常小北从灌木丛后面站起来,他的膝盖在松针上压出了两个浅浅的坑,松针在他的体重离开之后慢慢地弹起来,恢复到原来的形状。
他活动了一下脖子,颈椎发出两声轻微的咔咔声,像两根小树枝被折断。
他已经在那个灌木丛后面蹲了太久,腿麻了,血液在回到他的下肢的时候带来一阵针扎似的刺痛,刺痛从他的脚底开始,沿着小腿往上爬,爬到膝盖,爬到膝盖他就感觉不到了,因为他已经在走了。
他走到秦渊的身后,隔着大概三米的距离。
这个距离不是他刻意保持的,是他在过去的十几天里自然而然地学会的――不能太近,太近了会影响秦渊的机动空间,不能太远,太远了会失去秦渊的战术信号。
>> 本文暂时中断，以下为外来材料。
-- pv_equiv track=rewrite | github.com/ybezginova2016/Python_tasks | 0_miscellaneous/5_sets.py | set_gen
-- ===== SOURCE A (Python) =====
-- def set_gen(n):
--     s = []
--     for i in range(1, n+1):
--         if i % 5 == 2 or i % 5 == 4:
--             s.append(i)
--         elif i % 7 == 3:
--             s.append(i)
--         elif i % 3 != 1:
--             s.append(i)
--     return s
-- ===== SOURCE B (Python) =====
-- def set_gen(n):
--     # One period of 105 = lcm(3,5,7); the predicate is periodic with period 105.
--     offsets = [r for r in range(105)
--                if r % 5 == 2 or r % 5 == 4 or r % 7 == 3 or r % 3 != 1]
--     s = []
--     for base in range(0, n + 1, 105):
--         for off in offsets:
--             v = base + off
--             if 1 <= v <= n:
--                 s.append(v)
--     return s
-- ===== Notes on version B (the rewrite author's own statement) =====
-- stated objective: faster
-- what changed: B precomputes the matching residues of one full period (the lcm of the three moduli) and then emits base+offset per period block, so the per-element if/elif modulo chain disappears; a timing run measured it faster by a constant factor.
import Mathlib
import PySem

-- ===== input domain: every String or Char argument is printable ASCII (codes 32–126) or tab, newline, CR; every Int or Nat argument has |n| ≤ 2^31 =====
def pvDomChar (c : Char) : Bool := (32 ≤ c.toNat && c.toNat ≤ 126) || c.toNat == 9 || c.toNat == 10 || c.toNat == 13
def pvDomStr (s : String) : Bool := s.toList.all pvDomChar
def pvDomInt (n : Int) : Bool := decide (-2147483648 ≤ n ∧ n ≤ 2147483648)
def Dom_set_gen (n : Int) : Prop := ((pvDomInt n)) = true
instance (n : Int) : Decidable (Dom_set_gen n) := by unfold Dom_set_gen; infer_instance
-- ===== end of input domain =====

-- B precomputes the matching residues of one full period (the lcm of the three moduli)
-- and emits base+offset per block, removing the per-element modulo chain (measured faster).

-- ===== PORT A =====
def set_gen (n : Int) : List Int :=
  (PySem.List.pyRange 1 (n+1) 1).foldl
    (fun s i =>
      if PySem.Int.mod i 5 = 2 ∨ PySem.Int.mod i 5 = 4 then s ++ [i]
      else if PySem.Int.mod i 7 = 3 then s ++ [i]
      else if PySem.Int.mod i 3 ≠ 1 then s ++ [i]
      else s) []

-- ===== PORT B =====
-- the comprehension over one period in Source B
def pvPred (r : Int) : Bool :=
  decide (PySem.Int.mod r 5 = 2 ∨ PySem.Int.mod r 5 = 4 ∨
          PySem.Int.mod r 7 = 3 ∨ PySem.Int.mod r 3 ≠ 1)

def pvOffsets : List Int := (PySem.List.pyRange 0 105 1).filter pvPred

def set_gen_alt (n : Int) : List Int :=
  (PySem.List.pyRange 0 (n+1) 105).foldl
    (fun s base =>
      pvOffsets.foldl
        (fun s off =>
          if 1 ≤ base + off ∧ base + off ≤ n then s ++ [base + off] else s) s)
    []

-- ===== PRECONDITION & SPEC =====
def Spec_set_gen (n : Int) (out : List Int) : Prop := out = set_gen_alt n
instance (n : Int) (out : List Int) : Decidable (Spec_set_gen n out) := by unfold Spec_set_gen; infer_instance

-- ===== CLAIM (what is proved, stated in full; the proofs are below) =====
def Claim_equal_set_gen : Prop := ∀ (n : Int), Dom_set_gen n → Spec_set_gen n (set_gen n)

-- ===== LEMMAS AND PROOFS =====

-- the in-range test of B, as a Bool filter
def pvCond (n v : Int) : Bool := decide (1 ≤ v ∧ v ≤ n) && pvPred v

-- one block of B, after the inner fold is turned into filter+map
def pvBlk (n base : Int) : List Int :=
  (pvOffsets.map (fun off => base + off)).filter (fun v => decide (1 ≤ v ∧ v ≤ n))

theorem pvA_filter (n : Int) :
    set_gen n = (PySem.List.pyRange 1 (n+1) 1).filter pvPred := by
  unfold set_gen
  rw [show (fun (s : List Int) (i : Int) =>
      if PySem.Int.mod i 5 = 2 ∨ PySem.Int.mod i 5 = 4 then s ++ [i]
      else if PySem.Int.mod i 7 = 3 then s ++ [i]
      else if PySem.Int.mod i 3 ≠ 1 then s ++ [i]
      else s) = fun s i => if pvPred i = true then s ++ [i] else s from by
    funext s i
    simp only [pvPred, decide_eq_true_eq]
    split_ifs <;> first | rfl | tauto]
  rw [PySem.List.foldl_append_if_eq_filter pvPred]
  simp

theorem pvPred_periodic (b r : Int) (hb : (105 : Int) ∣ b) :
    pvPred (b + r) = pvPred r := by
  obtain ⟨k, rfl⟩ := hb
  have h5 : ∀ a : Int, PySem.Int.mod a 5 = a % 5 :=
    fun a => PySem.Int.mod_eq_emod_of_pos (by norm_num)
  have h7 : ∀ a : Int, PySem.Int.mod a 7 = a % 7 :=
    fun a => PySem.Int.mod_eq_emod_of_pos (by norm_num)
  have h3 : ∀ a : Int, PySem.Int.mod a 3 = a % 3 :=
    fun a => PySem.Int.mod_eq_emod_of_pos (by norm_num)
  have e5 : (105 * k + r) % 5 = r % 5 := by omega
  have e7 : (105 * k + r) % 7 = r % 7 := by omega
  have e3 : (105 * k + r) % 3 = r % 3 := by omega
  simp only [pvPred, h5, h7, h3, e5, e7, e3]

theorem pvMap_shift (b : Int) :
    (PySem.List.pyRange 0 105 1).map (fun r => b + r) =
      PySem.List.pyRange b (b + 105) 1 := by
  rw [PySem.List.pyRange_one, PySem.List.pyRange_one, List.map_map]
  norm_num

theorem pvBlk_eq (n b : Int) (hb : (105 : Int) ∣ b) :
    pvBlk n b = (PySem.List.pyRange b (b + 105) 1).filter (pvCond n) := by
  unfold pvBlk
  have hshift : pvOffsets.map (fun off => b + off) =
      (PySem.List.pyRange b (b + 105) 1).filter pvPred := by
    unfold pvOffsets
    rw [← pvMap_shift b, List.filter_map]
    congr 1
    apply List.filter_congr
    intro r _
    exact (pvPred_periodic b r hb).symm ▸ rfl
  rw [hshift, List.filter_filter]
  rfl

theorem pvTrim (n c : Int) (_hc : n + 1 ≤ c) :
    (PySem.List.pyRange (n+1) c 1).filter (pvCond n) = [] := by
  rw [List.filter_eq_nil_iff]
  intro v hv
  rw [PySem.List.mem_pyRange_one] at hv
  simp [pvCond]
  omega

theorem pvRange105_cons (b e : Int) (h : b < e) :
    PySem.List.pyRange b e 105 = b :: PySem.List.pyRange (b + 105) e 105 := by
  rw [PySem.List.pyRange_of_pos _ _ (by norm_num : (0:Int) < 105),
      PySem.List.pyRange_of_pos _ _ (by norm_num : (0:Int) < 105)]
  by_cases h2 : b + 105 < e
  · have hc : ((e - b + 105 - 1) / 105).toNat =
        ((e - (b + 105) + 105 - 1) / 105).toNat + 1 := by omega
    simp only [if_pos h, if_pos h2, hc, List.range_succ_eq_map, List.map_cons,
      List.map_map]
    refine List.cons_eq_cons.mpr ⟨by norm_num, ?_⟩
    apply List.map_congr_left
    intro k _
    simp only [Function.comp_apply, Nat.succ_eq_add_one]
    push_cast
    ring
  · have hc : ((e - b + 105 - 1) / 105).toNat = 1 := by omega
    simp only [if_pos h, if_neg h2, hc]
    norm_num

theorem pvRange105_nil (b e : Int) (h : ¬ b < e) :
    PySem.List.pyRange b e 105 = [] := by
  rw [PySem.List.pyRange_of_pos _ _ (by norm_num : (0:Int) < 105), if_neg h]
  simp

theorem pvBlocks (n : Int) : ∀ (k : Nat) (b : Int), 0 ≤ b → (105 : Int) ∣ b →
    n + 1 - b ≤ 105 * k →
    (PySem.List.pyRange b (n+1) 105).flatMap (pvBlk n) =
      (PySem.List.pyRange b (n+1) 1).filter (pvCond n) := by
  intro k
  induction k with
  | zero =>
    intro b _ _ hk
    rw [pvRange105_nil b (n+1) (by omega), PySem.List.pyRange_one_eq_nil (by omega)]
    simp
  | succ k ih =>
    intro b hb hd hk
    by_cases hend : n + 1 ≤ b
    · rw [pvRange105_nil b (n+1) (by omega), PySem.List.pyRange_one_eq_nil (by omega)]
      simp
    · have hlt : b < n + 1 := by omega
      rw [pvRange105_cons b (n+1) hlt, List.flatMap_cons,
          ih (b + 105) (by omega) (by exact Dvd.dvd.add hd ⟨1, by norm_num⟩) (by omega)]
      by_cases hm : b + 105 ≤ n + 1
      · rw [PySem.List.pyRange_one_append b (b + 105) (n+1) (by omega) hm,
            List.filter_append, pvBlk_eq n b hd]
      · rw [show PySem.List.pyRange (b+105) (n+1) 1 = [] from
              PySem.List.pyRange_one_eq_nil (by omega),
            pvBlk_eq n b hd,
            PySem.List.pyRange_one_append b (n+1) (b+105) (by omega) (by omega),
            List.filter_append, pvTrim n (b+105) (by omega)]
        simp

theorem pvB_filter (n : Int) :
    set_gen_alt n = (PySem.List.pyRange 0 (n+1) 1).filter (pvCond n) := by
  unfold set_gen_alt
  rw [show (fun (s : List Int) (base : Int) =>
      pvOffsets.foldl
        (fun s off =>
          if 1 ≤ base + off ∧ base + off ≤ n then s ++ [base + off] else s) s)
      = fun s base => s ++ pvBlk n base from by
    funext s base
    rw [PySem.List.foldl_append_ite (fun off => 1 ≤ base + off ∧ base + off ≤ n)
        (fun off => base + off) pvOffsets s]
    unfold pvBlk
    rw [List.filter_map]
    rfl]
  rw [PySem.List.foldl_append_eq_flatMap (pvBlk n)]
  rw [pvBlocks n (n+1).toNat 0 le_rfl ⟨0, by norm_num⟩ (by omega)]
  simp

theorem pvFinal (n : Int) :
    (PySem.List.pyRange 1 (n+1) 1).filter pvPred =
      (PySem.List.pyRange 0 (n+1) 1).filter (pvCond n) := by
  by_cases h : 0 < n + 1
  · rw [PySem.List.pyRange_one_cons h,
        List.filter_cons_of_neg (by simp [pvCond])]
    apply List.filter_congr
    intro v hv
    rw [PySem.List.mem_pyRange_one] at hv
    simp [pvCond]
    omega
  · rw [PySem.List.pyRange_one_eq_nil (by omega), PySem.List.pyRange_one_eq_nil (by omega)]
    rfl

-- ===== VERDICT (by name: the statement is the Claim_ definition above) =====
theorem set_gen_spec : Claim_equal_set_gen := by
  intro n _
  unfold Spec_set_gen
  rw [pvA_filter, pvB_filter, pvFinal]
三米,这是一个人的手臂加上一个人的身体长度,是他在遇到突发情况时可以在最短时间内做出反应的距离。
“秦队。”他叫了一声。
秦渊没有回头。
他的头微微侧了一下,侧的角度大概十五度,刚好能让常小北看到他的左耳的轮廓。
这个侧头的动作是一个信号,意思是――我在听。
“那些人,”常小北说,“那十七个人,他们现在算什么?”
秦渊的脚步停了。
他转过身来,看着常小北。
他的眼睛在晨光里是一种很深很深的棕色,深到在某个角度看像是黑色的,但在另一个角度看,在阳光从树冠的缝隙里漏下来照在他脸上的那一瞬间,他的眼睛里面有琥珀色的纹路,像一块被切开的老蜜蜡。
“淘汰。”秦渊说。
他的声音不高,和平时说话的语调一样,没有加重任何一个字,没有在“淘汰”这个词上施加任何额外的重音。
他在陈述一个事实,像一个人在说“今天是晴天”一样平淡。
“但他们还在那里。”常小北往空地的方向看了一眼。
从他的角度,他看不到那些被拔掉传感器的人,但他知道他们还在那里,蹲在灌木丛后面,趴在草丛里,靠在树干上,手里还握着武器,手指还放在扳机护圈上,眼睛还看着沼泽的方向。
“他们会离开的。”秦渊说。
“什么时候?”
“当他们的指挥员告诉他们的时候。”
常小北的眉毛动了一下。
他想到了那个坐在树根旁边的指挥员,那个头盔上有天线的、对讲机在腰带上的、手里拿着望远镜的人。
那个人的传感器没有被拔,他的指示灯还是绿色的,还在闪,一闪一闪的,像一颗还在跳动的心脏。
“你留下他,”常小北说,“是让他带话?”
秦渊看着常小北,看了大概零点三秒。
他的嘴角动了一下,不是笑,是一种更微妙的、更难以捕捉的、更像是面部肌肉在放松的状态下的自然运动。
那个动作持续的时间太短了,短到常小北不确定自己是不是看错了。
“不是带话。”秦渊说,“是让他做选择。”
“什么选择?”
“继续打,或者承认输了。”
常小北没有说话。
他的大脑在咀嚼这句话,像一个人在吃一种从来没有吃过的食物,不确定它的味道,不确定它的质地,不确定它应该被吞下去还是吐出来。
继续打,或者承认输了。
那个指挥员可以选择继续打,他可以拿起对讲机,呼叫增援,重新布置伏击,在沼泽的出口重新组织力量。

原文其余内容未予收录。